DeepVoxels is an object-specific, persistent 3D feature embedding. It is found by globally optimizing over all available 2D observations of an object in a deeplearning framework. At test time, the training set can be discarded, and DeepVoxels can be used to render novel views of the same object.

deepvoxels_video

Usage

Installation

This code was developed in python 3.7 and pytorch 1.0. I recommend to use anaconda for dependency management.

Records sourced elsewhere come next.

-- pv_equiv track=rewrite | github.com/cassiobarth/geografia_da_cognicao | src/cog/01_process_saeb_historical.py | find_columns_heuristic
-- ===== SOURCE A (Python) =====
-- def find_columns_heuristic(all_cols, grade_tag):
--     upper_cols = [c.upper() for c in all_cols]
--     lp_cands, mt_cands = [], []
--     for original, upper in zip(all_cols, upper_cols):
--         if 'MEDIA' in upper or 'PROFICIENCIA' in upper:
--             if grade_tag in upper or (grade_tag == '3EM' and '_EM_' in upper):
--                 if 'LP' in upper or 'LINGUA' in upper: lp_cands.append(original)
--                 elif 'MT' in upper or 'MAT' in upper: mt_cands.append(original)
--
--     lp = min(lp_cands, key=len) if lp_cands else None
--     mt = min(mt_cands, key=len) if mt_cands else None
--     return lp, mt
-- ===== SOURCE B (Python) =====
-- def _classify(u, grade_tag):
--     """Classify an upper-cased column name as 'LP', 'MT' or None."""
--     if 'MEDIA' not in u and 'PROFICIENCIA' not in u:
--         return None
--     if grade_tag not in u and not (grade_tag == '3EM' and '_EM_' in u):
--         return None
--     if 'LP' in u or 'LINGUA' in u:
--         return 'LP'
--     if 'MT' in u or 'MAT' in u:
--         return 'MT'
--     return None
--
-- def find_columns_heuristic(all_cols, grade_tag):
--     # Stable-sort all columns by length once, then the FIRST matching column in
--     # that order is exactly min(candidates, key=len) with its first-occurrence
--     # tie-break (stable sort keeps original order among equal lengths).
--     by_len = sorted(all_cols, key=len)
--     lp = next((c for c in by_len if _classify(c.upper(), grade_tag) == 'LP'), None)
--     mt = next((c for c in by_len if _classify(c.upper(), grade_tag) == 'MT'), None)
--     return lp, mt
-- ===== Notes on version B (the rewrite author's own statement) =====
-- stated objective: alternative
-- what changed: Replaces A's one-pass candidate-list collection plus min(key=len) by a staged pipeline: stable-sort all columns by length once, then take the first LP-classified and the first MT-classified column in that order (stability preserves min's first-occurrence tie-break).
import Mathlib
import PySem

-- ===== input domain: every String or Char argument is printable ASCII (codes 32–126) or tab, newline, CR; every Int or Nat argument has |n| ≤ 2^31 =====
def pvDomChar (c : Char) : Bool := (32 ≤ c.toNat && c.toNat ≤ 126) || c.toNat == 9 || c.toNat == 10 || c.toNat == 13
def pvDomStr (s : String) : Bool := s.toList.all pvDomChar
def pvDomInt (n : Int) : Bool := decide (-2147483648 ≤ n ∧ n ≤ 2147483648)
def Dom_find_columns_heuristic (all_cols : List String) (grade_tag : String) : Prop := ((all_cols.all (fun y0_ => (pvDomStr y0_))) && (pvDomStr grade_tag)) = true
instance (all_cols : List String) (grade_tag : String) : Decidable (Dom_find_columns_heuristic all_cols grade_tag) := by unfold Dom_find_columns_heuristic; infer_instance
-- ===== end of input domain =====

-- B replaces A's candidate lists + min(key=len) by stable-sorting all columns by length once and taking the first LP/MT match (alternative decomposition, same result).

-- ===== PORT A =====
-- the loop body of A: appends the original column to lp_cands or mt_cands
def pvStepA (grade_tag : String) (acc : List String × List String) (p : String × String) :
    List String × List String :=
  let original := p.1
  let upper := p.2
  if PySem.Str.isIn "MEDIA" upper || PySem.Str.isIn "PROFICIENCIA" upper then
    if PySem.Str.isIn grade_tag upper || (grade_tag == "3EM" && PySem.Str.isIn "_EM_" upper) then
      if PySem.Str.isIn "LP" upper || PySem.Str.isIn "LINGUA" upper then
        (acc.1 ++ [original], acc.2)
      else if PySem.Str.isIn "MT" upper || PySem.Str.isIn "MAT" upper then
        (acc.1, acc.2 ++ [original])
      else acc
    else acc
  else acc

def find_columns_heuristic (all_cols : List String) (grade_tag : String) :
    Option String × Option String :=
  let upper_cols := all_cols.map PySem.Str.upper
  let cands := (all_cols.zip upper_cols).foldl (pvStepA grade_tag) ([], [])
  let lp := if cands.1.isEmpty then none else PySem.List.min? cands.1 PySem.Str.len
  let mt := if cands.2.isEmpty then none else PySem.List.min? cands.2 PySem.Str.len
  (lp, mt)

-- ===== PORT B =====
-- Source B's _classify: upper-cased column name ↦ some "LP" / some "MT" / none
def pvClassify (u : String) (grade_tag : String) : Option String :=
  if !PySem.Str.isIn "MEDIA" u && !PySem.Str.isIn "PROFICIENCIA" u then none
  else if !PySem.Str.isIn grade_tag u && !(grade_tag == "3EM" && PySem.Str.isIn "_EM_" u) then none
  else if PySem.Str.isIn "LP" u || PySem.Str.isIn "LINGUA" u then some "LP"
  else if PySem.Str.isIn "MT" u || PySem.Str.isIn "MAT" u then some "MT"
  else none

def find_columns_heuristic_alt (all_cols : List String) (grade_tag : String) :
    Option String × Option String :=
  let by_len := PySem.List.sorted all_cols PySem.Str.len
  (by_len.find? (fun c => pvClassify (PySem.Str.upper c) grade_tag == some "LP"),
   by_len.find? (fun c => pvClassify (PySem.Str.upper c) grade_tag == some "MT"))

-- ===== PRECONDITION & SPEC =====
def Spec_find_columns_heuristic (all_cols : List String) (grade_tag : String) (out : Option String × Option String) : Prop := out = find_columns_heuristic_alt all_cols grade_tag
instance (all_cols : List String) (grade_tag : String) (out : Option String × Option String) : Decidable (Spec_find_columns_heuristic all_cols grade_tag out) := by unfold Spec_find_columns_heuristic; infer_instance

-- ===== CLAIM (what is proved, stated in full; the proofs are below) =====
def Claim_equal_find_columns_heuristic : Prop := ∀ (all_cols : List String) (grade_tag : String), Dom_find_columns_heuristic all_cols grade_tag → Spec_find_columns_heuristic all_cols grade_tag (find_columns_heuristic all_cols grade_tag)

-- ===== LEMMAS AND PROOFS =====

-- classification predicates (proof-only)
def pvQual (grade_tag u : String) : Bool :=
  (PySem.Str.isIn "MEDIA" u || PySem.Str.isIn "PROFICIENCIA" u) &&
  (PySem.Str.isIn grade_tag u || (grade_tag == "3EM" && PySem.Str.isIn "_EM_" u))

def pvIsLP (grade_tag c : String) : Bool :=
  pvQual grade_tag (PySem.Str.upper c) &&
  (PySem.Str.isIn "LP" (PySem.Str.upper c) || PySem.Str.isIn "LINGUA" (PySem.Str.upper c))

def pvIsMT (grade_tag c : String) : Bool :=
  pvQual grade_tag (PySem.Str.upper c) &&
  !(PySem.Str.isIn "LP" (PySem.Str.upper c) || PySem.Str.isIn "LINGUA" (PySem.Str.upper c)) &&
  (PySem.Str.isIn "MT" (PySem.Str.upper c) || PySem.Str.isIn "MAT" (PySem.Str.upper c))

-- the running-min update performed by min? with key = Str.len
def pvUpd (o : Option String) (c : String) : Option String :=
  match o with
  | none => some c
  | some m => if PySem.Str.len c < PySem.Str.len m then some c else some m

-- B's classification tests re-expressed via the predicates
theorem pvClassify_LP (grade_tag c : String) :
    (pvClassify (PySem.Str.upper c) grade_tag == some "LP") = pvIsLP grade_tag c := by
  simp only [pvClassify, pvIsLP, pvQual]
  rcases Bool.eq_false_or_eq_true (PySem.Str.isIn "MEDIA" (PySem.Str.upper c)) with h1 | h1 <;>
    rcases Bool.eq_false_or_eq_true (PySem.Str.isIn "PROFICIENCIA" (PySem.Str.upper c)) with h2 | h2 <;>
    rcases Bool.eq_false_or_eq_true (PySem.Str.isIn grade_tag (PySem.Str.upper c)) with h3 | h3 <;>
    rcases Bool.eq_false_or_eq_true (grade_tag == "3EM" && PySem.Str.isIn "_EM_" (PySem.Str.upper c)) with h4 | h4 <;>
    rcases Bool.eq_false_or_eq_true (PySem.Str.isIn "LP" (PySem.Str.upper c) || PySem.Str.isIn "LINGUA" (PySem.Str.upper c)) with h5 | h5 <;>
    rcases Bool.eq_false_or_eq_true (PySem.Str.isIn "MT" (PySem.Str.upper c) || PySem.Str.isIn "MAT" (PySem.Str.upper c)) with h6 | h6 <;>
    simp only [h1, h2, h3, h4, h5, h6] <;> simp

theorem pvClassify_MT (grade_tag c : String) :
    (pvClassify (PySem.Str.upper c) grade_tag == some "MT") = pvIsMT grade_tag c := by
  simp only [pvClassify, pvIsMT, pvQual]
  rcases Bool.eq_false_or_eq_true (PySem.Str.isIn "MEDIA" (PySem.Str.upper c)) with h1 | h1 <;>
    rcases Bool.eq_false_or_eq_true (PySem.Str.isIn "PROFICIENCIA" (PySem.Str.upper c)) with h2 | h2 <;>
    rcases Bool.eq_false_or_eq_true (PySem.Str.isIn grade_tag (PySem.Str.upper c)) with h3 | h3 <;>
    rcases Bool.eq_false_or_eq_true (grade_tag == "3EM" && PySem.Str.isIn "_EM_" (PySem.Str.upper c)) with h4 | h4 <;>
    rcases Bool.eq_false_or_eq_true (PySem.Str.isIn "LP" (PySem.Str.upper c) || PySem.Str.isIn "LINGUA" (PySem.Str.upper c)) with h5 | h5 <;>
    rcases Bool.eq_false_or_eq_true (PySem.Str.isIn "MT" (PySem.Str.upper c) || PySem.Str.isIn "MAT" (PySem.Str.upper c)) with h6 | h6 <;>
    simp only [h1, h2, h3, h4, h5, h6] <;> simp

-- one step of A, characterized via the classification predicates
theorem pvStepA_eq (grade_tag c : String) (a b : List String) :
    pvStepA grade_tag (a, b) (c, PySem.Str.upper c) =
      if pvIsLP grade_tag c then (a ++ [c], b)
      else if pvIsMT grade_tag c then (a, b ++ [c])
      else (a, b) := by
  simp only [pvStepA, pvIsLP, pvIsMT, pvQual]
  rcases Bool.eq_false_or_eq_true (PySem.Str.isIn "MEDIA" (PySem.Str.upper c) ||
      PySem.Str.isIn "PROFICIENCIA" (PySem.Str.upper c)) with hm | hm <;>
    rcases Bool.eq_false_or_eq_true (PySem.Str.isIn grade_tag (PySem.Str.upper c) ||
      (grade_tag == "3EM" && PySem.Str.isIn "_EM_" (PySem.Str.upper c))) with hg | hg <;>
    rcases Bool.eq_false_or_eq_true (PySem.Str.isIn "LP" (PySem.Str.upper c) ||
      PySem.Str.isIn "LINGUA" (PySem.Str.upper c)) with hl | hl <;>
    rcases Bool.eq_false_or_eq_true (PySem.Str.isIn "MT" (PySem.Str.upper c) ||
      PySem.Str.isIn "MAT" (PySem.Str.upper c)) with ht | ht <;>
    simp only [hm, hg, hl, ht] <;> simp

-- A's fold builds exactly the two filtered candidate lists
theorem pvFoldA_filter (grade_tag : String) :
    ∀ (xs : List String) (a b : List String),
      (xs.map (fun c => (c, PySem.Str.upper c))).foldl (pvStepA grade_tag) (a, b) =
        (a ++ xs.filter (pvIsLP grade_tag), b ++ xs.filter (pvIsMT grade_tag)) := by
  intro xs
  induction xs with
  | nil => intro a b; simp
  | cons c t ih =>
    intro a b
    simp only [List.map_cons, List.foldl_cons, pvStepA_eq]
    by_cases hL : pvIsLP grade_tag c = true
    · have hM : pvIsMT grade_tag c = false := by
        simp only [pvIsLP, Bool.and_eq_true] at hL
        simp only [pvIsMT, hL.2, Bool.not_true, Bool.and_false, Bool.false_and]
      rw [if_pos hL, ih]
      simp [hL, hM]
    · rw [if_neg hL]
      by_cases hM : pvIsMT grade_tag c = true
      · rw [if_pos hM, ih]
        simp [hL, hM]
      · rw [if_neg hM, ih]
        simp [hL, hM]

-- min? with the isEmpty guard is min? plain (min? [] = none)
theorem pvMinGuard (xs : List String) :
    (if xs.isEmpty then none else PySem.List.min? xs PySem.Str.len) =
      PySem.List.min? xs PySem.Str.len := by
  cases xs <;> simp [PySem.List.min?]

-- min? IS the running-min fold pvUpd
theorem pvMin_eq_fold (xs : List String) :
    PySem.List.min? xs PySem.Str.len = xs.foldl pvUpd none := by
  simp only [PySem.List.min?]
  apply List.foldl_ext
  intro o c _
  cases o <;> rfl

-- zip with the mapped upper-case list is a map of pairs
theorem pvZipMap (xs : List String) :
    xs.zip (xs.map PySem.Str.upper) = xs.map (fun c => (c, PySem.Str.upper c)) := by
  induction xs with
  | nil => rfl
  | cons c t ih => simpa [List.zip] using ih

-- inserting into a (y :: t) list: insertBy unfolded one step
theorem pvInsertBy_cons (x y : String) (t : List String) :
    PySem.List.insertBy (fun a b => decide (PySem.Str.len a < PySem.Str.len b)) x (y :: t) =
      if PySem.Str.len x < PySem.Str.len y then x :: y :: t
      else y :: PySem.List.insertBy (fun a b => decide (PySem.Str.len a < PySem.Str.len b)) x t := by
  simp only [PySem.List.insertBy]
  split <;> simp_all

-- inserting x into a length-sorted list: the first p-match becomes the running-min update
theorem pvFind_insertBy (p : String → Bool) (x : String) :
    ∀ (s : List String),
      s.Pairwise (fun a b => PySem.Str.len a ≤ PySem.Str.len b) →
      (PySem.List.insertBy (fun a b => decide (PySem.Str.len a < PySem.Str.len b)) x s).find? p =
        if p x then pvUpd (s.find? p) x else s.find? p := by
  intro s
  induction s with
  | nil =>
    intro _
    by_cases hx : p x = true <;> simp [PySem.List.insertBy, List.find?, hx, pvUpd]
  | cons y t ih =>
    intro hs
    rcases List.pairwise_cons.mp hs with ⟨hy, ht⟩
    rw [pvInsertBy_cons]
    by_cases hlt : PySem.Str.len x < PySem.Str.len y
    · -- x goes in front
      rw [if_pos hlt]
      by_cases hx : p x = true
      · rw [if_pos hx, List.find?_cons_of_pos hx]
        cases hfind : (y :: t).find? p with
        | none => rfl
        | some m =>
          have hm : m ∈ y :: t := List.mem_of_find?_eq_some hfind
          have hym : PySem.Str.len y ≤ PySem.Str.len m := by
            rcases List.mem_cons.mp hm with h | h
            · exact h ▸ le_refl _
            · exact hy m h
          have hxm : PySem.Str.len x < PySem.Str.len m := lt_of_lt_of_le hlt hym
          simp only [pvUpd]
          rw [if_pos hxm]
      · have hx' : p x = false := by simpa using hx
        rw [if_neg (by simp [hx']), List.find?_cons_of_neg (by simp [hx'])]
    · -- x goes after y
      rw [if_neg hlt]
      by_cases hpy : p y = true
      · rw [List.find?_cons_of_pos hpy, List.find?_cons_of_pos hpy]
        by_cases hx : p x = true
        · rw [if_pos hx]
          simp only [pvUpd]
          rw [if_neg hlt]
        · rw [if_neg (by simpa using hx)]
      · have hpy' : p y = false := by simpa using hpy
        rw [List.find?_cons_of_neg (by simp [hpy']), List.find?_cons_of_neg (by simp [hpy']),
            ih ht]

-- the first p-match of the length-sorted list IS the running min over the p-filtered list
theorem pvFind_sorted (p : String → Bool) (xs : List String) :
    (PySem.List.sorted xs PySem.Str.len).find? p = (xs.filter p).foldl pvUpd none := by
  induction xs using List.reverseRecOn with
  | nil => simp [PySem.List.sorted_eq_foldl_insertBy]
  | append_singleton xs x ih =>
    have hsort : PySem.List.sorted (xs ++ [x]) PySem.Str.len =
        PySem.List.insertBy (fun a b => decide (PySem.Str.len a < PySem.Str.len b)) x
          (PySem.List.sorted xs PySem.Str.len) := by
      rw [PySem.List.sorted_eq_foldl_insertBy, PySem.List.sorted_eq_foldl_insertBy,
          List.foldl_append]
      rfl
    rw [hsort, pvFind_insertBy p x _ (PySem.List.sorted_pairwise xs PySem.Str.len), ih,
        List.filter_append]
    by_cases hx : p x = true
    · simp [hx, List.foldl_append]
    · have hx' : p x = false := by simpa using hx
      simp [hx']

-- ===== VERDICT (by name: the statement is the Claim_ definition above) =====
theorem find_columns_heuristic_spec : Claim_equal_find_columns_heuristic := by
  intro all_cols grade_tag _
  show find_columns_heuristic all_cols grade_tag = find_columns_heuristic_alt all_cols grade_tag
  simp only [find_columns_heuristic, find_columns_heuristic_alt]
  have hLP : (fun c => pvClassify (PySem.Str.upper c) grade_tag == some "LP") = pvIsLP grade_tag :=
    funext (pvClassify_LP grade_tag)
  have hMT : (fun c => pvClassify (PySem.Str.upper c) grade_tag == some "MT") = pvIsMT grade_tag :=
    funext (pvClassify_MT grade_tag)
  rw [hLP, hMT, pvZipMap, pvFoldA_filter grade_tag all_cols [] []]
  simp only [List.nil_append]
  rw [pvMinGuard, pvMinGuard, pvMin_eq_fold, pvMin_eq_fold,
      pvFind_sorted (pvIsLP grade_tag), pvFind_sorted (pvIsMT grade_tag)]
-- both carente passes compute the pointwise pvCarCond table
theorem pvCarente_aux (atr : List Int) (cont : List (List Int))
    (step : List Bool → Nat → List Bool)
    (hstep : ∀ car v, step car v = if pvCarCond atr cont v then car.set v true else car) :
    ∀ (k : Nat) (init : List Bool),
    ((List.range k).foldl step init).length = init.length ∧
    ∀ v, ((List.range k).foldl step init).getD v false =
      (init.getD v false || (decide (v < k) && decide (v < init.length) && pvCarCond atr cont v)) := by
  intro k
  induction k with
  | zero => intro init; simp
  | succ k ih =>
    intro init
    rw [List.range_succ, List.foldl_append]
    simp only [List.foldl_cons, List.foldl_nil]
    rw [hstep]
    obtain ⟨ihl, ihg⟩ := ih init
    by_cases hc : pvCarCond atr cont k
    · simp only [hc, if_true]
      refine ⟨by simp [ihl], ?_⟩
      intro v
      by_cases hv : v = k
      · subst hv
        by_cases hlt : v < init.length
        · rw [List.getD_eq_getElem _ _ (by simp [ihl, hlt]), List.getElem_set_self (by simp [ihl, hlt])]
          simp [hlt, hc]
        · rw [List.set_eq_of_length_le (by rw [ihl]; omega), ihg v]
          simp [hlt]
      · rw [List.getD_eq_getElem?_getD, List.getElem?_set_ne (by omega), ← List.getD_eq_getElem?_getD, ihg v]
        have : (decide (v < k + 1) : Bool) = decide (v < k) := by
          simp only [decide_eq_decide]; omega
        rw [this]
    · rw [if_neg hc]
      refine ⟨ihl, ?_⟩
      intro v
      rw [ihg v]
      by_cases hv : v = k
      · subst hv; simp [hc]
      · have : (decide (v < k + 1) : Bool) = decide (v < k) := by
          simp only [decide_eq_decide]; omega
        rw [this]

theorem pvStepA_eq (atr : List Int) (cont : List (List Int)) (car : List Bool) (v : Nat) :
    (let val := atr.getD v 0
     let pos := (cont.getD v []).getD 1 0 + (cont.getD v []).getD 2 0
     if val = 1 ∨ val = 2 then (if pos = 0 then car.set v true else car)
     else if val = -1 then (if pos = 0 then car.set v true else car)
     else car) = if pvCarCond atr cont v then car.set v true else car := by
  simp only [pvCarCond]
  split_ifs <;> simp_all <;> omega

theorem pvStepB_eq (atr : List Int) (cont : List (List Int)) (car : List Bool) (v : Nat) :
    (let val := atr.getD v 0
     let pos := (cont.getD v []).getD 1 0 + (cont.getD v []).getD 2 0
     if (val = -1 ∨ val = 1 ∨ val = 2) ∧ pos = 0 then car.set v true else car) =
    if pvCarCond atr cont v then car.set v true else car := by
  simp only [pvCarCond]
  split_ifs <;> simp_all <;> omega

theorem pvCarenteA_len (atr : List Int) (cont : List (List Int)) (n : Nat) :
    (pvCarenteA atr cont n).length = n := by
  have := (pvCarente_aux atr cont _ (fun car v => pvStepA_eq atr cont car v) n
    (List.replicate n false)).1
  simpa [pvCarenteA] using this

theorem pvCarenteA_getD (atr : List Int) (cont : List (List Int)) (n : Nat) (v : Nat) :
    (pvCarenteA atr cont n).getD v false = (decide (v < n) && pvCarCond atr cont v) := by
  have := (pvCarente_aux atr cont _ (fun car v => pvStepA_eq atr cont car v) n
    (List.replicate n false)).2 v
  simp only [pvCarenteA]
  rw [this]
  by_cases h : v < n <;> simp [h, List.getD_replicate]

theorem pvCarenteA_eq_carenteB (atr : List Int) (cont : List (List Int)) (n : Nat) :
    pvCarenteA atr cont n = pvCarenteB atr cont n := by
  unfold pvCarenteA pvCarenteB
  rw [show (fun (car : List Bool) v =>
      let val := atr.getD v 0
      let pos := (cont.getD v []).getD 1 0 + (cont.getD v []).getD 2 0
      if val = 1 ∨ val = 2 then (if pos = 0 then car.set v true else car)
      else if val = -1 then (if pos = 0 then car.set v true else car)
      else car) = fun car v => if pvCarCond atr cont v then car.set v true else car
    from funext fun car => funext fun v => pvStepA_eq atr cont car v]
  rw [show (fun (car : List Bool) v =>
      let val := atr.getD v 0
      let pos := (cont.getD v []).getD 1 0 + (cont.getD v []).getD 2 0
      if (val = -1 ∨ val = 1 ∨ val = 2) ∧ pos = 0 then car.set v true else car) =
      fun car v => if pvCarCond atr cont v then car.set v true else car
    from funext fun car => funext fun v => pvStepB_eq atr cont car v]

You can create an environment with name "deepvoxels" with all dependencies like so:

conda env create -f environment.yml

High-Level structure

The code is organized as follows:

  • dataio.py loads training and testing data.
  • data_util.py and util.py contain utility functions.
  • run_deepvoxels.py contains the training and testing code as well as setting up the dataset, dataloading, command line arguments etc.
  • deep_voxels.py contains the core DeepVoxels model.
  • custom_layers.py contains implementations of the integration and occlusion submodules.
  • projection.py contains utility functions for 3D and projective geometry.

Data

The datasets have been rendered from a set of high-quality 3D scans of a variety of objects. The datasets are available for download here. Each object has its own directory, which is the directory that the "data_root" command-line argument of the run_deepvoxels.py script is pointed to.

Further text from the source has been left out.